Felt
- Industry: E-commerce
- Founded: 2007
- Founders: Lucy Arnold
- Headquarters: Christchurch, New Zealand
- Website: felt.co.nz

= Felt (website) =

New Zealand craft marketplace website

Felt is an online marketplace founded in 2007 for New Zealand-based artists and craftspeople to sell their work.

== Origin ==
Felt was launched in 2007 by Christchurch graphic designer Lucy Arnold, in response to the US craft-selling site Etsy. Arnold, in her mid 20s, had bought a sewing machine in 2005 and made merino arm warmers for friends and family, eventually selling them on Etsy. She decided to create a New Zealand version of the site that allowed people to buy locally made handcrafts and compete with imported mass-produced goods. The success of the New Zealand auction website Trade Me in competing with eBay, at a time when online shopping was still a new concept for New Zealanders, suggested that such a business was workable; Trade Me was a poor fit for craft vendors, as it only allowed items to be listed for one week, and was designed for bargain-hunters. The name Felt was chosen after three weeks of brainstorming because it evoked the material felt, touch, and emotion. The site was set up to allow designers, artists, and craftspeople to promote and sell their hand-made work directly to customers; the only requirement was for the vendor to be resident in New Zealand. Vendors paid a deposit and a small fee per listing, as well as 5 per cent commission to Felt. Arnold's intent was for Felt to support small local businesses and provide a platform for craftspeople beginning their careers.

== Growth ==
The website experienced initial rapid growth, with 500 sellers and 2600 registered users by May 2009, and was one of the top three trading sites in the 2010 New Zealand Netguide Web Awards. After Felt supported the Wellington-originated Craft2.0 events in Christchurch in 2008 and 2009, Arnold organised an inaugural Christchurch craft fair, A Craft Affair, in July 2010. Along with two other crafters Arnold began Crafty Business, a monthly meeting for crafters to discuss marketing and princing their goods.
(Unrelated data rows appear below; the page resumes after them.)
-- pv_equiv track=rewrite | github.com/mpenderbare/advent-of-code-2024 | python/day_15.py | try_move_part_1
-- ===== SOURCE A (Python) =====
-- from typing import TypeAlias
--
-- Map: TypeAlias = list[list[str]]
--
-- Point: TypeAlias = tuple[int, int]
--
-- DIRECTION_FROM_MOVE: dict[str, Point] = {
--     ">": (1, 0),
--     "<": (-1, 0),
--     "^": (0, -1),
--     "v": (0, 1),
-- }
--
-- def try_move_part_1(map: Map, position: Point, move: str) -> bool:
--     x, y = position
--     obj = map[y][x]
--     if obj == "#":  # wall
--         return False
--     elif obj == ".":  # empty
--         return True
--     else:  # robot @ or box O
--         dx, dy = DIRECTION_FROM_MOVE[move]
--         if success := try_move_part_1(map=map, position=(x + dx, y + dy), move=move):
--             map[y + dy][x + dx] = obj
--             map[y][x] = "."
--         return success
-- ===== SOURCE B (Python) =====
-- DIRECTION_FROM_MOVE = {
--     ">": (1, 0),
--     "<": (-1, 0),
--     "^": (0, -1),
--     "v": (0, 1),
-- }
--
-- def try_move_part_1(map, position, move):
--     x, y = position
--     obj = map[y][x]
--     if obj == "#":  # wall
--         return False
--     if obj == ".":  # empty
--         return True
--     dx, dy = DIRECTION_FROM_MOVE[move]
--     # walk forward collecting the chain of pushable cells
--     chain = [(x, y)]
--     cx, cy = x, y
--     while True:
--         cx += dx
--         cy += dy
--         cell = map[cy][cx]
--         if cell == "#":
--             return False
--         if cell == ".":
--             break
--         chain.append((cx, cy))
--     # shift every cell one step, farthest first
--     for px, py in reversed(chain):
--         map[py + dy][px + dx] = map[py][px]
--     map[y][x] = "."
--     return True
-- ===== Notes on version B (the rewrite author's own statement) =====
-- stated objective: alternative
-- what changed: A's self-recursion (push the neighbour, then copy on unwind) is replaced by an iterative forward walk that collects the chain of pushable cells and, on success, shifts them farthest-first; same reads, same writes, same return value.
import Mathlib
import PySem

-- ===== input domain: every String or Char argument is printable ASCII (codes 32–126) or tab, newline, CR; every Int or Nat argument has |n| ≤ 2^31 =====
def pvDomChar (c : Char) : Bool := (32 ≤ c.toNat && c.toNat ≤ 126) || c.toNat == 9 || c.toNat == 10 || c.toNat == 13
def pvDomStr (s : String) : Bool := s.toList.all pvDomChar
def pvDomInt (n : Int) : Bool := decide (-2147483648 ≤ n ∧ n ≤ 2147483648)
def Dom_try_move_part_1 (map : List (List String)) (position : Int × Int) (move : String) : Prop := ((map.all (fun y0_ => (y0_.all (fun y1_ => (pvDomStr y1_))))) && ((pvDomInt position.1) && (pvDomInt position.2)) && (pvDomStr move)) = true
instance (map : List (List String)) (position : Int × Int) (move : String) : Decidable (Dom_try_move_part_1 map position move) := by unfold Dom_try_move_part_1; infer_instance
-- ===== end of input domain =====

-- B replaces A's recursion by an iterative walk that collects the chain of pushable cells and
-- then shifts them farthest-first; both Pythons also mutate `map` in place identically on Pre_
-- inputs — the equivalence proved here is about the RETURN value.

-- shared context: the module constant DIRECTION_FROM_MOVE and the cell read map[y][x]
def pvDirs : PySem.Dict String (Int × Int) :=
  PySem.Dict.ofList [(">", (1, 0)), ("<", (-1, 0)), ("^", (0, -1)), ("v", (0, 1))]

def pvCell (map : List (List String)) (x y : Int) : Option String :=
  match PySem.List.pyGet? map y with
  | none => none
  | some row => PySem.List.pyGet? row x

-- fuel bound: on any input where the Python returns, the push chain is shorter than this
def pvFuel (map : List (List String)) : Nat :=
  2 * (map.length + (map.map List.length).sum) + 4

-- ===== PORT A =====  (A's direct recursion; the in-place writes do not affect the returned Bool)
def pvTryA (map : List (List String)) (move : String) : Nat → Int → Int → Bool
  | 0, _, _ => false
  | fuel + 1, x, y =>
    match pvCell map x y with
    | none => false                       -- IndexError in Python: outside Pre_
    | some obj =>
      if obj == "#" then false
      else if obj == "." then true
      else
        match pvDirs.get? move with
        | none => false                   -- KeyError in Python: outside Pre_
        | some (dx, dy) => pvTryA map move fuel (x + dx) (y + dy)

def try_move_part_1 (map : List (List String)) (position : Int × Int) (move : String) : Bool :=
  pvTryA map move (pvFuel map + 1) position.1 position.2

-- ===== PORT B =====  (Source B: iterative forward walk collecting the chain; the chain drives only
-- the in-place shift, which does not affect the returned Bool)
def pvWalkB (map : List (List String)) (dx dy : Int) :
    Nat → Int → Int → List (Int × Int) → Bool
  | 0, _, _, _ => false
  | fuel + 1, cx, cy, chain =>
    let nx := cx + dx
    let ny := cy + dy
    match pvCell map nx ny with
    | none => false                       -- IndexError in Python: outside Pre_
    | some cell =>
      if cell == "#" then false
      else if cell == "." then true      -- break: shift `chain` farthest-first, return True
      else pvWalkB map dx dy fuel nx ny ((nx, ny) :: chain)

def try_move_part_1_alt (map : List (List String)) (position : Int × Int) (move : String) : Bool :=
  match pvCell map position.1 position.2 with
  | none => false
  | some obj =>
    if obj == "#" then false
    else if obj == "." then true
    else
      match pvDirs.get? move with
      | none => false
      | some (dx, dy) =>
        pvWalkB map dx dy (pvFuel map) position.1 position.2 [(position.1, position.2)]

-- ===== PRECONDITION & SPEC =====
def pvBlocked (o : Option String) : Bool :=
  match o with | some c => c == "#" || c == "." | none => false
def pvChainCell (o : Option String) : Bool :=
  match o with | some c => !(c == "#") && !(c == ".") | none => false

-- Pre_: exactly the inputs on which the Python returns (no IndexError/KeyError): the start cell
-- exists and either is terminal ('#'/'.') or the move is a known direction and the ray from the
-- position reaches a terminal cell through existing pushable cells.
def Pre_try_move_part_1 (map : List (List String)) (position : Int × Int) (move : String) : Prop :=
  (match pvCell map position.1 position.2 with
   | none => false
   | some obj =>
     if obj == "#" || obj == "." then true
     else
       match pvDirs.get? move with
       | none => false
       | some (dx, dy) =>
         (List.range' 1 (pvFuel map)).any (fun k =>
           pvBlocked (pvCell map (position.1 + k * dx) (position.2 + k * dy)) &&
           (List.range' 1 (pvFuel map)).all (fun j =>
             decide (k ≤ j) ||
             pvChainCell (pvCell map (position.1 + j * dx) (position.2 + j * dy))))) = true
instance (map : List (List String)) (position : Int × Int) (move : String) : Decidable (Pre_try_move_part_1 map position move) := by unfold Pre_try_move_part_1; infer_instance

def pvWitness_try_move_part_1 : List (List String) × (Int × Int) × String :=
  ([["@", "O", "."]], (0, 0), ">")

def Spec_try_move_part_1 (map : List (List String)) (position : Int × Int) (move : String) (out : Bool) : Prop := out = try_move_part_1_alt map position move
instance (map : List (List String)) (position : Int × Int) (move : String) (out : Bool) : Decidable (Spec_try_move_part_1 map position move out) := by unfold Spec_try_move_part_1; infer_instance

-- ===== CLAIM (what is proved, stated in full; the proofs are below) =====
def Claim_equal_try_move_part_1 : Prop := ∀ (map : List (List String)) (position : Int × Int) (move : String), Dom_try_move_part_1 map position move → Pre_try_move_part_1 map position move → Spec_try_move_part_1 map position move (try_move_part_1 map position move)

-- ===== LEMMAS AND PROOFS =====

-- B's walk from (x, y) computes exactly A's recursion started one step ahead, step for step.
theorem pvWalkB_eq_pvTryA (map : List (List String)) (move : String) (dx dy : Int)
    (hd : pvDirs.get? move = some (dx, dy)) :
    ∀ (fuel : Nat) (x y : Int) (chain : List (Int × Int)),
      pvWalkB map dx dy fuel x y chain = pvTryA map move fuel (x + dx) (y + dy) := by
  intro fuel
  induction fuel with
  | zero => intro x y chain; rfl
  | succ n ih =>
    intro x y chain
    simp only [pvWalkB, pvTryA, hd]
    cases pvCell map (x + dx) (y + dy) with
    | none => rfl
    | some cell =>
      by_cases h1 : cell = "#" <;> by_cases h2 : cell = "." <;>
        simp [h1, h2, ih]

-- ===== VERDICT (by name: the statement is the Claim_ definition above) =====
theorem try_move_part_1_spec : Claim_equal_try_move_part_1 := by
  intro map position move _ _
  unfold Spec_try_move_part_1 try_move_part_1 try_move_part_1_alt
  simp only [pvTryA]
  cases pvCell map position.1 position.2 with
  | none => rfl
  | some obj =>
    by_cases h1 : obj = "#" <;> by_cases h2 : obj = "." <;> simp [h1, h2]
    cases hd : pvDirs.get? move with
    | none => rfl
    | some d =>
      obtain ⟨dx, dy⟩ := d
      dsimp only
      rw [pvWalkB_eq_pvTryA map move dx dy hd]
Felt was badly affected by the 2011 Christchurch earthquake: its premises was red-stickered for demolition and all computer equipment was lost. In June 2011, Felt had 15,000 to 20,000 registered users; this had grown to 64,300 by 2015. The COVID-19 pandemic boosted sales, as part time crafters began to sell their wares online. At a COVID media briefing on 14 April 2020, Prime Minister Jacinda Ardern wore a pair of feather earrings crafted from bicycle inner tubes by a Felt vendor. This led to surge in sales and visitor numbers to the site. By 2023, Felt goods were being sold by 1500 vendors to customers in 56 countries, with the most popular categories being jewellery, infant clothing, and garden art, and vendors were collectively making over $1 million in sales annually. Nevertheless, Felt was still a relatively small business, run by Arnold and three staff working from their homes in central Christchurch.